GOAL OF THE EXERCISE:
Return the following from the records below: each line, word for word, starting with the line that contains "let v := (game_board.getD row" and going on through the line that contains "-- ===== PORT B", with nothing outside that range.

[Stored data]
-- pv_equiv track=rewrite | github.com/ml703852/2048 | main.py | shift_down
-- ===== SOURCE A (Python) =====
-- def shift_down(game_board):
--     new_board = []
--     for row in range(0,4):
--         new_board.append([0] * 4)
--
--     for column in range(0,4):
--         pos = 3
--         for row in reversed(range(0,4)):
--             if game_board[row][column] != 0:
--                 new_board[pos][column] = game_board[row][column]
--                 pos -= 1
--     return new_board
-- ===== SOURCE B (Python) =====
-- def shift_down(game_board):
--     cols = []
--     for c in range(4):
--         vals = [game_board[r][c] for r in range(4) if game_board[r][c] != 0]
--         cols.append([0] * (4 - len(vals)) + vals)
--     return [[cols[c][r] for c in range(4)] for r in range(4)]
-- ===== Notes on version B (the rewrite author's own statement) =====
-- stated objective: simpler
-- what changed: B gathers each column's non-zero values in one forward pass and builds the whole bottom-packed column by zero-padding and concatenation (then transposes into rows), instead of A's reverse scan over a mutable zero board with a decrementing write pointer.
import Mathlib
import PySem

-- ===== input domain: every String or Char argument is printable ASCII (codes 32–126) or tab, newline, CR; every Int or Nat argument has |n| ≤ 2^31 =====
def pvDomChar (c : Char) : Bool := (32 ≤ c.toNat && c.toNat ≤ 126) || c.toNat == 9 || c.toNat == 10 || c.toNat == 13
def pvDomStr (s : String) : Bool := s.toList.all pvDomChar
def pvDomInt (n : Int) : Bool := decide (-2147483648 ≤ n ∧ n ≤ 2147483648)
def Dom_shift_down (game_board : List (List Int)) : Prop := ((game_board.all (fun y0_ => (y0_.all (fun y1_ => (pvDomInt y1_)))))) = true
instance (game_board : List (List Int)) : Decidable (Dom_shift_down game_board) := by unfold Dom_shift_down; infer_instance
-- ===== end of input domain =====

-- B builds each bottom-packed column by gather + zero-pad + concatenation and transposes,
-- instead of A's reverse scan writing through a decrementing pointer into a mutable board.

-- ===== PORT A =====
-- inner loop of A for one column: reversed(range(0,4)) scan with write pointer pos;
-- game_board[row][column] is ported as getD/getD, exact under Pre_ (indices 0..3 in range).
def aColStep (game_board : List (List Int)) (column : Nat)
    (st : List (List Int) × Nat) (row : Nat) : List (List Int) × Nat :=
  let v := (game_board.getD row []).getD column 0
  if v ≠ 0 then
    (st.1.set st.2 ((st.1.getD st.2 []).set column v), st.2 - 1)
  else st

def aCol (game_board : List (List Int)) (column : Nat) (nb : List (List Int)) : List (List Int) :=
  (((List.range 4).reverse).foldl (aColStep game_board column) (nb, 3)).1

def shift_down (game_board : List (List Int)) : List (List Int) :=
  let new_board := (List.range 4).foldl (fun b _ => b ++ [List.replicate 4 (0 : Int)]) []
  (List.range 4).foldl (fun nb column => aCol game_board column nb) new_board

-- ===== PORT B =====
-- one bottom-packed column: non-zero values in forward row order, zero-padded on top.
def bCol (game_board : List (List Int)) (c : Nat) : List Int :=
  let vals := (List.range 4).filterMap (fun r =>
    let v := (game_board.getD r []).getD c 0
    if v ≠ 0 then some v else none)
  List.replicate (4 - vals.length) 0 ++ vals

def shift_down_alt (game_board : List (List Int)) : List (List Int) :=
  let cols := (List.range 4).map (fun c => bCol game_board c)
  (List.range 4).map (fun r => (List.range 4).map (fun c => (cols.getD c []).getD r 0))

-- ===== PRECONDITION & SPEC =====
-- Pre_ excludes exactly the boards on which Python A raises IndexError:
-- fewer than 4 rows, or one of the first 4 rows has fewer than 4 entries.
def Pre_shift_down (game_board : List (List Int)) : Prop :=
  4 ≤ game_board.length ∧ ∀ row ∈ game_board.take 4, 4 ≤ row.length
instance (game_board : List (List Int)) : Decidable (Pre_shift_down game_board) := by
  unfold Pre_shift_down; infer_instance
def pvWitness_shift_down : List (List Int) :=
  [[2, 0, 0, 2], [0, 4, 0, 0], [2, 0, 0, 0], [2, 0, 8, 0]]

def Spec_shift_down (game_board : List (List Int)) (out : List (List Int)) : Prop :=
  out = shift_down_alt game_board
instance (game_board : List (List Int)) (out : List (List Int)) :
    Decidable (Spec_shift_down game_board out) := by unfold Spec_shift_down; infer_instance

-- ===== CLAIM (what is proved, stated in full; the proofs are below) =====
def Claim_equal_shift_down : Prop := ∀ (game_board : List (List Int)),
  Dom_shift_down game_board → Pre_shift_down game_board →
  Spec_shift_down game_board (shift_down game_board)

-- ===== LEMMAS AND PROOFS =====

lemma aCol0 (gb : List (List Int)) (a1 a2 a3 b1 b2 b3 c1 c2 c3 d1 d2 d3 : Int) :
    aCol gb 0 [[0, a1, a2, a3], [0, b1, b2, b3], [0, c1, c2, c3], [0, d1, d2, d3]] =
      [[(bCol gb 0).getD 0 0, a1, a2, a3], [(bCol gb 0).getD 1 0, b1, b2, b3],
       [(bCol gb 0).getD 2 0, c1, c2, c3], [(bCol gb 0).getD 3 0, d1, d2, d3]] := by
  by_cases h0 : ((gb[0]?.getD [])[0]?.getD 0 : Int) = 0 <;>
  by_cases h1 : ((gb[1]?.getD [])[0]?.getD 0 : Int) = 0 <;>
  by_cases h2 : ((gb[2]?.getD [])[0]?.getD 0 : Int) = 0 <;>
  by_cases h3 : ((gb[3]?.getD [])[0]?.getD 0 : Int) = 0 <;>
  simp [aCol, aColStep, bCol, List.range_succ, h0, h1, h2, h3]

lemma aCol1 (gb : List (List Int)) (a0 a2 a3 b0 b2 b3 c0 c2 c3 d0 d2 d3 : Int) :
    aCol gb 1 [[a0, 0, a2, a3], [b0, 0, b2, b3], [c0, 0, c2, c3], [d0, 0, d2, d3]] =
      [[a0, (bCol gb 1).getD 0 0, a2, a3], [b0, (bCol gb 1).getD 1 0, b2, b3],
       [c0, (bCol gb 1).getD 2 0, c2, c3], [d0, (bCol gb 1).getD 3 0, d2, d3]] := by
  by_cases h0 : ((gb[0]?.getD [])[1]?.getD 0 : Int) = 0 <;>
  by_cases h1 : ((gb[1]?.getD [])[1]?.getD 0 : Int) = 0 <;>
  by_cases h2 : ((gb[2]?.getD [])[1]?.getD 0 : Int) = 0 <;>
  by_cases h3 : ((gb[3]?.getD [])[1]?.getD 0 : Int) = 0 <;>
  simp [aCol, aColStep, bCol, List.range_succ, h0, h1, h2, h3]

lemma aCol2 (gb : List (List Int)) (a0 a1 a3 b0 b1 b3 c0 c1 c3 d0 d1 d3 : Int) :
    aCol gb 2 [[a0, a1, 0, a3], [b0, b1, 0, b3], [c0, c1, 0, c3], [d0, d1, 0, d3]] =
      [[a0, a1, (bCol gb 2).getD 0 0, a3], [b0, b1, (bCol gb 2).getD 1 0, b3],
       [c0, c1, (bCol gb 2).getD 2 0, c3], [d0, d1, (bCol gb 2).getD 3 0, d3]] := by
  by_cases h0 : ((gb[0]?.getD [])[2]?.getD 0 : Int) = 0 <;>
  by_cases h1 : ((gb[1]?.getD [])[2]?.getD 0 : Int) = 0 <;>
  by_cases h2 : ((gb[2]?.getD [])[2]?.getD 0 : Int) = 0 <;>
  by_cases h3 : ((gb[3]?.getD [])[2]?.getD 0 : Int) = 0 <;>
  simp [aCol, aColStep, bCol, List.range_succ, h0, h1, h2, h3]

lemma aCol3 (gb : List (List Int)) (a0 a1 a2 b0 b1 b2 c0 c1 c2 d0 d1 d2 : Int) :
    aCol gb 3 [[a0, a1, a2, 0], [b0, b1, b2, 0], [c0, c1, c2, 0], [d0, d1, d2, 0]] =
      [[a0, a1, a2, (bCol gb 3).getD 0 0], [b0, b1, b2, (bCol gb 3).getD 1 0],
       [c0, c1, c2, (bCol gb 3).getD 2 0], [d0, d1, d2, (bCol gb 3).getD 3 0]] := by
  by_cases h0 : ((gb[0]?.getD [])[3]?.getD 0 : Int) = 0 <;>
  by_cases h1 : ((gb[1]?.getD [])[3]?.getD 0 : Int) = 0 <;>
  by_cases h2 : ((gb[2]?.getD [])[3]?.getD 0 : Int) = 0 <;>
  by_cases h3 : ((gb[3]?.getD [])[3]?.getD 0 : Int) = 0 <;>
  simp [aCol, aColStep, bCol, List.range_succ, h0, h1, h2, h3]

-- ===== VERDICT (by name: the statement is the Claim_ definition above) =====
theorem shift_down_spec : Claim_equal_shift_down := by
  intro gb _ _
  show shift_down gb = shift_down_alt gb
  have h : shift_down gb =
      aCol gb 3 (aCol gb 2 (aCol gb 1 (aCol gb 0
        [[0, 0, 0, 0], [0, 0, 0, 0], [0, 0, 0, 0], [0, 0, 0, 0]]))) := rfl
  rw [h, aCol0, aCol1, aCol2, aCol3]
  rfl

REPLY:
  let v := (game_board.getD row []).getD column 0
  if v ≠ 0 then
    (st.1.set st.2 ((st.1.getD st.2 []).set column v), st.2 - 1)
  else st

def aCol (game_board : List (List Int)) (column : Nat) (nb : List (List Int)) : List (List Int) :=
  (((List.range 4).reverse).foldl (aColStep game_board column) (nb, 3)).1

def shift_down (game_board : List (List Int)) : List (List Int) :=
  let new_board := (List.range 4).foldl (fun b _ => b ++ [List.replicate 4 (0 : Int)]) []
  (List.range 4).foldl (fun nb column => aCol game_board column nb) new_board

-- ===== PORT B =====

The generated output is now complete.